▶ _TASK PROMPT_: Please return every line of the records below that holds the word "Decidable".

Stored entries:
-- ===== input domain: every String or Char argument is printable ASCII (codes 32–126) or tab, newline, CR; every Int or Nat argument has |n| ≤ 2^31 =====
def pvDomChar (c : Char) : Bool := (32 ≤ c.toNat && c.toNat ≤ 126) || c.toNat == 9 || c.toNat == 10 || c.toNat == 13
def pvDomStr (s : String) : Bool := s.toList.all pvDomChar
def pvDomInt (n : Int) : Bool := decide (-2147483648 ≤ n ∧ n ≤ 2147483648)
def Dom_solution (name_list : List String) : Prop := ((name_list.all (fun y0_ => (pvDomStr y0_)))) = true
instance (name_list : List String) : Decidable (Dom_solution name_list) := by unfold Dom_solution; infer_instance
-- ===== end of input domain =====

-- B replaces A's single running-counter pass by a two-stage group-by: first a dict from each
-- name to the list of its positions, then a preallocated result array filled group-wise
-- (objective: alternative decomposition, same cost).

-- ===== PORT A =====
-- chr(n) ported by hand (no PySem primitive): exact for every code that is a Unicode scalar value;
-- in both programs the code is 65 plus a nonnegative occurrence count.
def pyChr (n : Int) : String := String.ofList [Char.ofNat n.toNat]

def solution (name_list : List String) : List String :=
  (name_list.foldl
    (fun (st : PySem.Dict String Int × List String) name =>
      let c := st.1.getD name 0
      (st.1.insert name (c + 1), st.2 ++ [name ++ pyChr (65 + c)]))
    (PySem.Dict.empty, [])).2

-- ===== PORT B =====
def solution_alt (name_list : List String) : List String :=
  let groups : PySem.Dict String (List Int) :=
    (PySem.List.enumerate name_list 0).foldl
      (fun d p => d.modify p.2 [] (fun v => v ++ [p.1])) PySem.Dict.empty
  groups.items.foldl
    (fun res pr =>
      (PySem.List.enumerate pr.2 0).foldl
        (fun r q => PySem.List.pySetD r q.2 (pr.1 ++ pyChr (65 + q.1))) res)
    (List.replicate name_list.length "")

-- ===== PRECONDITION & SPEC =====
def Spec_solution (name_list : List String) (out : List String) : Prop := out = solution_alt name_list
instance (name_list : List String) (out : List String) : Decidable (Spec_solution name_list out) := by unfold Spec_solution; infer_instance

-- ===== CLAIM (what is proved, stated in full; the proofs are below) =====
def Claim_equal_solution : Prop := ∀ (name_list : List String), Dom_solution name_list → Spec_solution name_list (solution name_list)

-- ===== LEMMAS AND PROOFS =====

-- reference shape for A: the answer for suffix l, given the already-processed prefix pre
def bspec : List String → List String → List String
  | [], _ => []
  | x :: xs, pre => (x ++ pyChr (65 + (pre.count x : Int))) :: bspec xs (pre ++ [x])

lemma a_eq_bspec :
    ∀ (l : List String) (d : PySem.Dict String Int) (acc pre : List String),
    (∀ s, d.getD s 0 = (pre.count s : Int)) →
    (l.foldl
      (fun (st : PySem.Dict String Int × List String) name =>
        let c := st.1.getD name 0
        (st.1.insert name (c + 1), st.2 ++ [name ++ pyChr (65 + c)]))
      (d, acc)).2 = acc ++ bspec l pre := by
  intro l
  induction l with
  | nil => intro d acc pre h; simp [bspec]
  | cons x xs ih =>
    intro d acc pre h
    rw [List.foldl_cons]
    have hrec := ih (d.insert x (d.getD x 0 + 1)) (acc ++ [x ++ pyChr (65 + d.getD x 0)]) (pre ++ [x]) ?_
    · simp only at hrec ⊢
      rw [hrec, bspec, h x]
      simp
    · intro s
      rw [PySem.Dict.getD_insert]
      by_cases hs : s = x
      · subst hs; rw [if_pos rfl, h s]; simp
      · rw [if_neg hs, h s]
        have hxs : ¬ x = s := fun he => hs he.symm
        simp [List.count_append, hxs]

lemma bspec_length : ∀ (l pre : List String), (bspec l pre).length = l.length := by
  intro l
  induction l with
  | nil => intro pre; simp [bspec]
  | cons x xs ih => intro pre; simp [bspec, ih]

▶ _PROBLEM SOLUTION_:
instance (name_list : List String) : Decidable (Dom_solution name_list) := by unfold Dom_solution; infer_instance
instance (name_list : List String) (out : List String) : Decidable (Spec_solution name_list out) := by unfold Spec_solution; infer_instance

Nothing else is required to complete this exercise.